Für einen CSU-Politiker ist Manfred Weber überraschend gemäßigt. Keine Bierzelt-Sprüche, keine Provokationen, nichts als Äußerungen, denen fast jeder zustimmen kann: Sichere EU-Außengrenzen – wer will die nicht? Ein Europa, das niemanden abhängt – ja, klar. Selbst für die Forderung, die EU-Beitrittsverhandlungen mit der Türkei abzubrechen, braucht man heute keinen Mut mehr. Integrativ nennt man das oder, in Webers eigenen Worten: Brückenbauer sein. Das ist nichts Schlechtes. Mehr noch, wer Kommissionspräsident werden will, muss ausgleichend und ein Mann der Mitte sein.

Aber es reicht nicht. In ruhigeren Zeiten wäre einer wie Manfred Weber sicher keine schlechte Wahl. Aber die Zeiten sind für die Europäische Union heute so unruhig und bedrohlich wie vielleicht niemals zuvor in ihrer Geschichte. Die EU wird überall infrage gestellt. Rechtspopulisten dürften bei der Europawahl im kommenden Frühjahr nochmals deutlich zulegen. Großbritannien steigt ganz aus. Die Regierung in Italien schert sich einen Dreck um Brüsseler Haushaltsvorgaben. Polen und Ungarn verletzen genau die europäischen Werte, die Weber hochhalten will. Ja, Webers "Brückenbauer"-Fähigkeiten gehen so weit, dass er den Dialog mit Ungarns Ministerpräsident Viktor Orban aufrecht erhalten will, der ganz offiziell das Ziel einer "illiberalen Demokratie" ausgerufen hat. Wie will so jemand glaubwürdig für die europäische Idee werben?

Christoph Hasselbach
DW-Redakteur Christoph HasselbachBild: DW/M.Müller

Stubb wäre der bessere Kandidat

Manfred Weber erklärt sich aus seinem politischen Werdegang. Er ist von der bayerischen gleich in die Europapolitik gegangen und hat es dort im Europaparlament bis zum EVP-Fraktionsvorsitzenden gebracht. Er hat Berlin sozusagen übersprungen. Er hatte nie ein Regierungs- oder Ministeramt, nicht einmal in Bayern. Abgesehen vom Brüsseler Betrieb hat er auch keine internationale Erfahrung vorzuweisen, von Sprachkenntnissen außer Englisch ist nichts bekannt. Solche Karrieren schärfen nicht unbedingt den Blick für die Machtverhältnisse in der EU, wo nach wie vor die Mitgliedsstaaten den Ton angeben.

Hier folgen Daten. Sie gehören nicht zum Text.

-- pv_equiv track=rewrite | github.com/aratrikghosh2011-tech/numclassify | numclassify.py | is_subfactorial
-- ===== SOURCE A (Python) =====
-- def is_subfactorial(n):
--     def subfact(k):
--         if k == 0: return 1
--         if k == 1: return 0
--         return (k-1)*(subfact(k-1)+subfact(k-2))
--     i = 0
--     while True:
--         s = subfact(i)
--         if s == n: return True
--         if s > n: return False
--         i += 1
-- ===== SOURCE B (Python) =====
-- def is_subfactorial(n):
--     # Iterative recurrence: D(k) = (k-1)*(D(k-1)+D(k-2)), keeping the last two
--     # values instead of recomputing each term by naive double recursion.
--     if n < 0:
--         return False
--     if n == 0 or n == 1:
--         return True
--     a, b = 0, 1   # D(1), D(2)
--     k = 2
--     while b < n:
--         k += 1
--         a, b = b, (k - 1) * (a + b)
--     return b == n
-- ===== Notes on version B (the rewrite author's own statement) =====
-- stated objective: faster
-- what changed: Replaces the naive exponential double recursion recomputed from scratch for every index with a single incremental loop carrying the last two subfactorial values via D(k)=(k-1)*(D(k-1)+D(k-2)).
-- intended difference: On n = 0, A returns False (its search stops at the first term D(0)=1 > 0 before ever seeing D(1)=0) although 0 is a subfactorial; B returns True, the intended value. — e.g. on is_subfactorial(0): A returns false, B returns true
import Mathlib
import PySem

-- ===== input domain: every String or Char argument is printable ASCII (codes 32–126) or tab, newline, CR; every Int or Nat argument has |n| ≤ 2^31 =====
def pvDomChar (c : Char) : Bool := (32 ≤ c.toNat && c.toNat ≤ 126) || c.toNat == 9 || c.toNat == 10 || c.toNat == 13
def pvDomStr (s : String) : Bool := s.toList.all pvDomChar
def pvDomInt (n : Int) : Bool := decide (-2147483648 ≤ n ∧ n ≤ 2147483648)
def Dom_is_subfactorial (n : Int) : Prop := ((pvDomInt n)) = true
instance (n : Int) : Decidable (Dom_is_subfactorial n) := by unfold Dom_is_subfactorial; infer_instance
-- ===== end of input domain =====

-- B replaces A's exponential per-term double recursion by one incremental loop over the
-- subfactorial recurrence; on n = 0, B returns the intended True where A returns False.

-- ===== PORT A =====
-- A's inner subfact: the loop only calls it on i = 0,1,2,…, so the index is a Nat.
def subfact : Nat → Int
  | 0 => 1
  | 1 => 0
  | (k+2) => ((k : Int) + 1) * (subfact (k+1) + subfact k)

-- subfact i ≥ i - 1 and subfact i ≥ 0: needed by loopA's termination proof (cited in decreasing_by).
theorem subfact_ge (i : Nat) : (i : Int) - 1 ≤ subfact i := by
  induction i using Nat.strong_induction_on with
  | _ i ih =>
    match i with
    | 0 => simp [subfact]
    | 1 => simp [subfact]
    | 2 => simp [subfact]
    | (k+3) =>
      have h1 : ((k+2 : Nat) : Int) - 1 ≤ subfact (k+2) := ih (k+2) (by omega)
      have h2 : ((k+1 : Nat) : Int) - 1 ≤ subfact (k+1) := ih (k+1) (by omega)
      show ((k+3 : Nat) : Int) - 1 ≤ ((k+1 : Int) + 1) * (subfact (k+2) + subfact (k+1))
      push_cast at h1 h2 ⊢
      nlinarith

theorem subfact_nonneg (i : Nat) : 0 ≤ subfact i := by
  cases i with
  | zero => simp [subfact]
  | succ k => have := subfact_ge (k+1); push_cast at this; omega

-- the 'while True' loop of A, state = i
def loopA (n : Int) (i : Nat) : Bool :=
  if subfact i = n then true
  else if subfact i > n then false
  else loopA n (i+1)
termination_by n.toNat + 2 - i
decreasing_by
  have h := subfact_ge i
  have h0 := subfact_nonneg i
  omega

def is_subfactorial (n : Int) : Bool := loopA n 0

-- ===== PORT B =====
-- B's while loop; fuel only makes the recursion total, it never changes the value
-- reached from is_subfactorial_alt's initial state (proved below).
-- body: k += 1; a, b = b, (k-1)*(a+b)  — with the incremented k, (k+1)-1 = k.
def loopB (fuel : Nat) (n a b : Int) (k : Nat) : Bool :=
  match fuel with
  | 0 => b = n
  | fuel+1 =>
    if b < n then loopB fuel n b ((k : Int) * (a + b)) (k+1)
    else b = n

def is_subfactorial_alt (n : Int) : Bool :=
  if n < 0 then false
  else if n = 0 || n = 1 then true
  else loopB (n.toNat + 3) n 0 1 2

-- ===== PRECONDITION & SPEC =====
-- On n = 0, A returns False (its search stops at the first term D(0)=1 > 0 before ever
-- seeing D(1)=0) although 0 is a subfactorial; B returns True, the intended value.
def D_is_subfactorial (n : Int) : Prop := n = 0
instance (n : Int) : Decidable (D_is_subfactorial n) := by unfold D_is_subfactorial; infer_instance

def Spec_is_subfactorial (n : Int) (out : Bool) : Prop := ¬ D_is_subfactorial n → out = is_subfactorial_alt n
instance (n : Int) (out : Bool) : Decidable (Spec_is_subfactorial n out) := by unfold Spec_is_subfactorial; infer_instance

def pvDiffWitness_is_subfactorial : Int := 0
def pvDiffWitnessOut_is_subfactorial : Bool × Bool := (false, true)

-- ===== CLAIM (what is proved, stated in full; the proofs are below) =====
def Claim_unchanged_is_subfactorial : Prop := ∀ (n : Int), Dom_is_subfactorial n → Spec_is_subfactorial n (is_subfactorial n)
def Claim_changed_is_subfactorial : Prop := Dom_is_subfactorial (pvDiffWitness_is_subfactorial) ∧ D_is_subfactorial (pvDiffWitness_is_subfactorial) ∧ is_subfactorial (pvDiffWitness_is_subfactorial) = pvDiffWitnessOut_is_subfactorial.1 ∧ is_subfactorial_alt (pvDiffWitness_is_subfactorial) = pvDiffWitnessOut_is_subfactorial.2 ∧ pvDiffWitnessOut_is_subfactorial.1 ≠ pvDiffWitnessOut_is_subfactorial.2
def Claim_exact_is_subfactorial : Prop := ∀ (n : Int), Dom_is_subfactorial n → D_is_subfactorial n → is_subfactorial n ≠ is_subfactorial_alt n

-- ===== LEMMAS AND PROOFS =====

-- Core correspondence: from index k ≥ 2 on, A's loop at i = k agrees with B's loop
-- carrying (subfact (k-1), subfact k), for any sufficient fuel.
theorem loopA_eq_loopB (fuel : Nat) :
    ∀ (n : Int) (k : Nat), 2 ≤ k → 2 ≤ n → n.toNat + 2 ≤ fuel + k →
      loopA n k = loopB fuel n (subfact (k-1)) (subfact k) k := by
  induction fuel with
  | zero =>
    intro n k hk hn hf
    have hge := subfact_ge k
    have : n < subfact k := by omega
    rw [loopA]
    simp [loopB, show subfact k ≠ n by omega, show subfact k > n by omega]
  | succ fuel ih =>
    intro n k hk hn hf
    rw [loopA, loopB]
    by_cases heq : subfact k = n
    · simp [heq]
    · by_cases hgt : subfact k > n
      · simp [heq, hgt, show ¬ subfact k < n by omega]
      · have hlt : subfact k < n := by omega
        have hge := subfact_ge k
        simp only [heq, hgt, hlt, if_false, if_pos]
        have hstep : (k : Int) * (subfact (k-1) + subfact k) = subfact (k+1) := by
          obtain ⟨m, rfl⟩ : ∃ m, k = m + 2 := ⟨k - 2, by omega⟩
          show ((m+2 : Nat) : Int) * (subfact (m+1) + subfact (m+2)) = subfact (m+3)
          show _ = ((m+1 : Int) + 1) * (subfact (m+2) + subfact (m+1))
          push_cast; ring
        rw [hstep]
        have := ih n (k+1) (by omega) hn (by omega)
        simpa using this

theorem is_subfactorial_spec : Claim_unchanged_is_subfactorial := by
  intro n _ hD
  show is_subfactorial n = is_subfactorial_alt n
  unfold is_subfactorial is_subfactorial_alt
  by_cases hneg : n < 0
  · rw [loopA]
    have : subfact 0 = 1 := rfl
    simp [this, show (1 : Int) ≠ n by omega, show (1 : Int) > n by omega, hneg]
  · have hn0 : n ≠ 0 := hD
    by_cases h1 : n = 1
    · subst h1
      rw [loopA]
      norm_num [subfact]
    · have hn2 : 2 ≤ n := by omega
      rw [loopA]
      rw [show subfact 0 = 1 from rfl]
      rw [if_neg (by omega), if_neg (by omega)]
      rw [loopA]
      rw [show subfact 1 = 0 from rfl]
      rw [if_neg (by omega), if_neg (by omega)]
      rw [if_neg (by omega), if_neg (by simp [hn0, h1])]
      have := loopA_eq_loopB (n.toNat + 3) n 2 (by omega) hn2 (by omega)
      simpa [show subfact 1 = 0 from rfl, show subfact 2 = 1 from rfl] using this

-- ===== VERDICT (by name: the statement is the Claim_ definition above) =====
theorem is_subfactorial_at_zero : is_subfactorial 0 = false := by
  unfold is_subfactorial
  rw [loopA]
  norm_num [subfact]

theorem is_subfactorial_changed : Claim_changed_is_subfactorial := by
  unfold Claim_changed_is_subfactorial
  refine ⟨by decide, by decide, is_subfactorial_at_zero, by decide, by decide⟩

theorem is_subfactorial_tight : Claim_exact_is_subfactorial := by
  intro n _ hD
  have : n = 0 := hD
  subst this
  rw [is_subfactorial_at_zero]
  decide
theorem pvFactor_spec : ∀ (k : Nat) (t p : Int) (acc : List Int),
    t.toNat + (t - p).toNat ≤ k → 0 < t → 2 ≤ p →
    (∀ q : Int, 1 < q → q ∣ t → p ≤ q) →
    ∃ L, pvFactor t p acc = acc ++ L ∧
      (∀ d ∈ L, Prime d ∧ d ∣ t ∧ p ≤ d) ∧
      (∀ q : Int, Prime q → 0 < q → q ∣ t → q ∈ L) ∧
      L.Pairwise (· < ·) := by
  intro k
  induction k with
  | zero => intro t p acc hk ht hp hmin; omega
  | succ k ih =>
    intro t p acc hk ht hp hmin
    rw [pvFactor]
    split
    · next h =>
      have hpos : (0:Int) < p := by omega
      have hpt : p < t := by nlinarith [h.1, h.2]
      split
      · next hm =>
        have hdvd : p ∣ t := (PySem.Int.mod_eq_zero_iff_dvd t p).mp hm
        have hpprime : Prime p := by
          rw [Int.prime_iff_natAbs_prime, Nat.prime_def_lt]
          constructor
          · omega
          · intro m hmlt hmd
            by_contra hm1
            have hm0 : m ≠ 0 := by
              intro h0; subst h0
              have := Nat.eq_zero_of_zero_dvd hmd
              omega
            have hm2 : 2 ≤ m := by omega
            have hmz : (m:Int) ∣ p := by
              have : (m:Int) ∣ (p.natAbs : Int) := Int.natCast_dvd_natCast.mpr hmd
              rwa [Int.natAbs_of_nonneg (by omega)] at this
            have := hmin (m:Int) (by exact_mod_cast hm2) (hmz.trans hdvd)
            omega
        obtain ⟨hs1, hs2⟩ := pvStrip_pos_dvd t.toNat t p (le_refl _) ht
        obtain ⟨hnp, hqdec⟩ := pvStrip_spec t.toNat t p (le_refl _) ht hp
        have hle := pvStrip_le_div t p h.1 ht hm
        rw [PySem.Int.floordiv_eq_ediv_of_pos hpos] at hle
        have hdm : t / p * p ≤ t := Int.ediv_mul_le t (by omega)
        have hd2 : 2 * (t / p) ≤ t := by nlinarith [h.1, Int.ediv_nonneg (le_of_lt ht) (le_of_lt hpos)]
        have hmin' : ∀ q : Int, 1 < q → q ∣ pvStrip t p → p + 1 ≤ q := by
          intro q hq1 hq2
          have hge := hmin q hq1 (hq2.trans hs2)
          rcases eq_or_lt_of_le hge with rfl | h'
          · exact absurd hq2 hnp
          · omega
        obtain ⟨L, hL, hLa, hLb, hLc⟩ :=
          ih (pvStrip t p) (p + 1) (acc ++ [p]) (by omega) hs1 (by omega) hmin'
        refine ⟨p :: L, ?_, ?_, ?_, ?_⟩
        · rw [hL]; simp
        · intro d hd
          rcases List.mem_cons.mp hd with rfl | hd'
          · exact ⟨hpprime, hdvd, le_refl d⟩
          · obtain ⟨h1, h2, h3⟩ := hLa d hd'
            exact ⟨h1, h2.trans hs2, by omega⟩
        · intro q hqP hq0 hqt
          rcases hqdec q hqP hqt with h1 | h1
          · have : q = p := pv_prime_dvd_prime_eq hqP hpprime hq0 hpos h1
            rw [this]
            exact List.mem_cons_self
          · exact List.mem_cons_of_mem p (hLb q hqP hq0 h1)
        · refine List.Pairwise.cons ?_ hLc
          intro d hd
          have := (hLa d hd).2.2
          omega
      · next hm =>
        have hnd : ¬ p ∣ t := fun hc => hm ((PySem.Int.mod_eq_zero_iff_dvd t p).mpr hc)
        have hmin' : ∀ q : Int, 1 < q → q ∣ t → p + 1 ≤ q := by
          intro q hq1 hq2
          have hge := hmin q hq1 hq2
          rcases eq_or_lt_of_le hge with rfl | h'
          · exact absurd hq2 hnd
          · omega
        obtain ⟨L, hL, hLa, hLb, hLc⟩ := ih t (p + 1) acc (by omega) ht (by omega) hmin'
        refine ⟨L, hL, ?_, hLb, hLc⟩
        intro d hd
        obtain ⟨h1, h2, h3⟩ := hLa d hd
        exact ⟨h1, h2, by omega⟩
    · next h =>
      have hbig : t < p * p := by
        by_contra hc
        exact h ⟨hp, by omega⟩
      by_cases ht1 : 1 < t
      · refine ⟨[t], by rw [if_pos ht1], ?_, ?_, ?_⟩
        · intro d hd
          rw [List.mem_singleton] at hd
          subst hd
          exact ⟨pv_prime_of_no_small d p ht1 hp hbig hmin, dvd_refl d, hmin d ht1 (dvd_refl d)⟩
        · intro q hqP hq0 hqt
          have htp : Prime t := pv_prime_of_no_small t p ht1 hp hbig hmin
          have : q = t := pv_prime_dvd_prime_eq hqP htp hq0 (by omega) hqt
          rw [this]
          exact List.mem_singleton_self t
        · simp
      · have ht1' : t = 1 := by omega
        refine ⟨[], by rw [if_neg ht1], by simp, ?_, by simp⟩
        intro q hqP _ hqt
        rw [ht1'] at hqt
        exact absurd (isUnit_of_dvd_one hqt) hqP.not_unit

Dazu kommt, dass ein Kommissionspräsident aus Deutschland immer ein Problem ist. Leicht kommt der Verdacht auf, das größte Land der EU wolle über den wichtigsten Posten in Brüssel Macht ausüben. Die Lösung kann aber nicht darin bestehen, dann eben einen Deutschen ohne Charisma als Kandidaten aufzustellen. Der EVP-interne Gegenkandidat, der vielsprachige Finne Alexander Stubb, hätte die nötige Ausstrahlung, die Regierungserfahrung und die klareren Positionen auch. Doch die EVP hat sich gegen Stubb und für Weber entschieden. Dass auch Angela Merkel Weber unterstützt, macht die Sache nicht besser. Im Gegenteil, Merkels Rückdeckung dürfte Weber gesamteuropäisch eher schaden, weil sich die Kanzlerin in der Migrationspolitik zur Außenseiterin gemacht hat.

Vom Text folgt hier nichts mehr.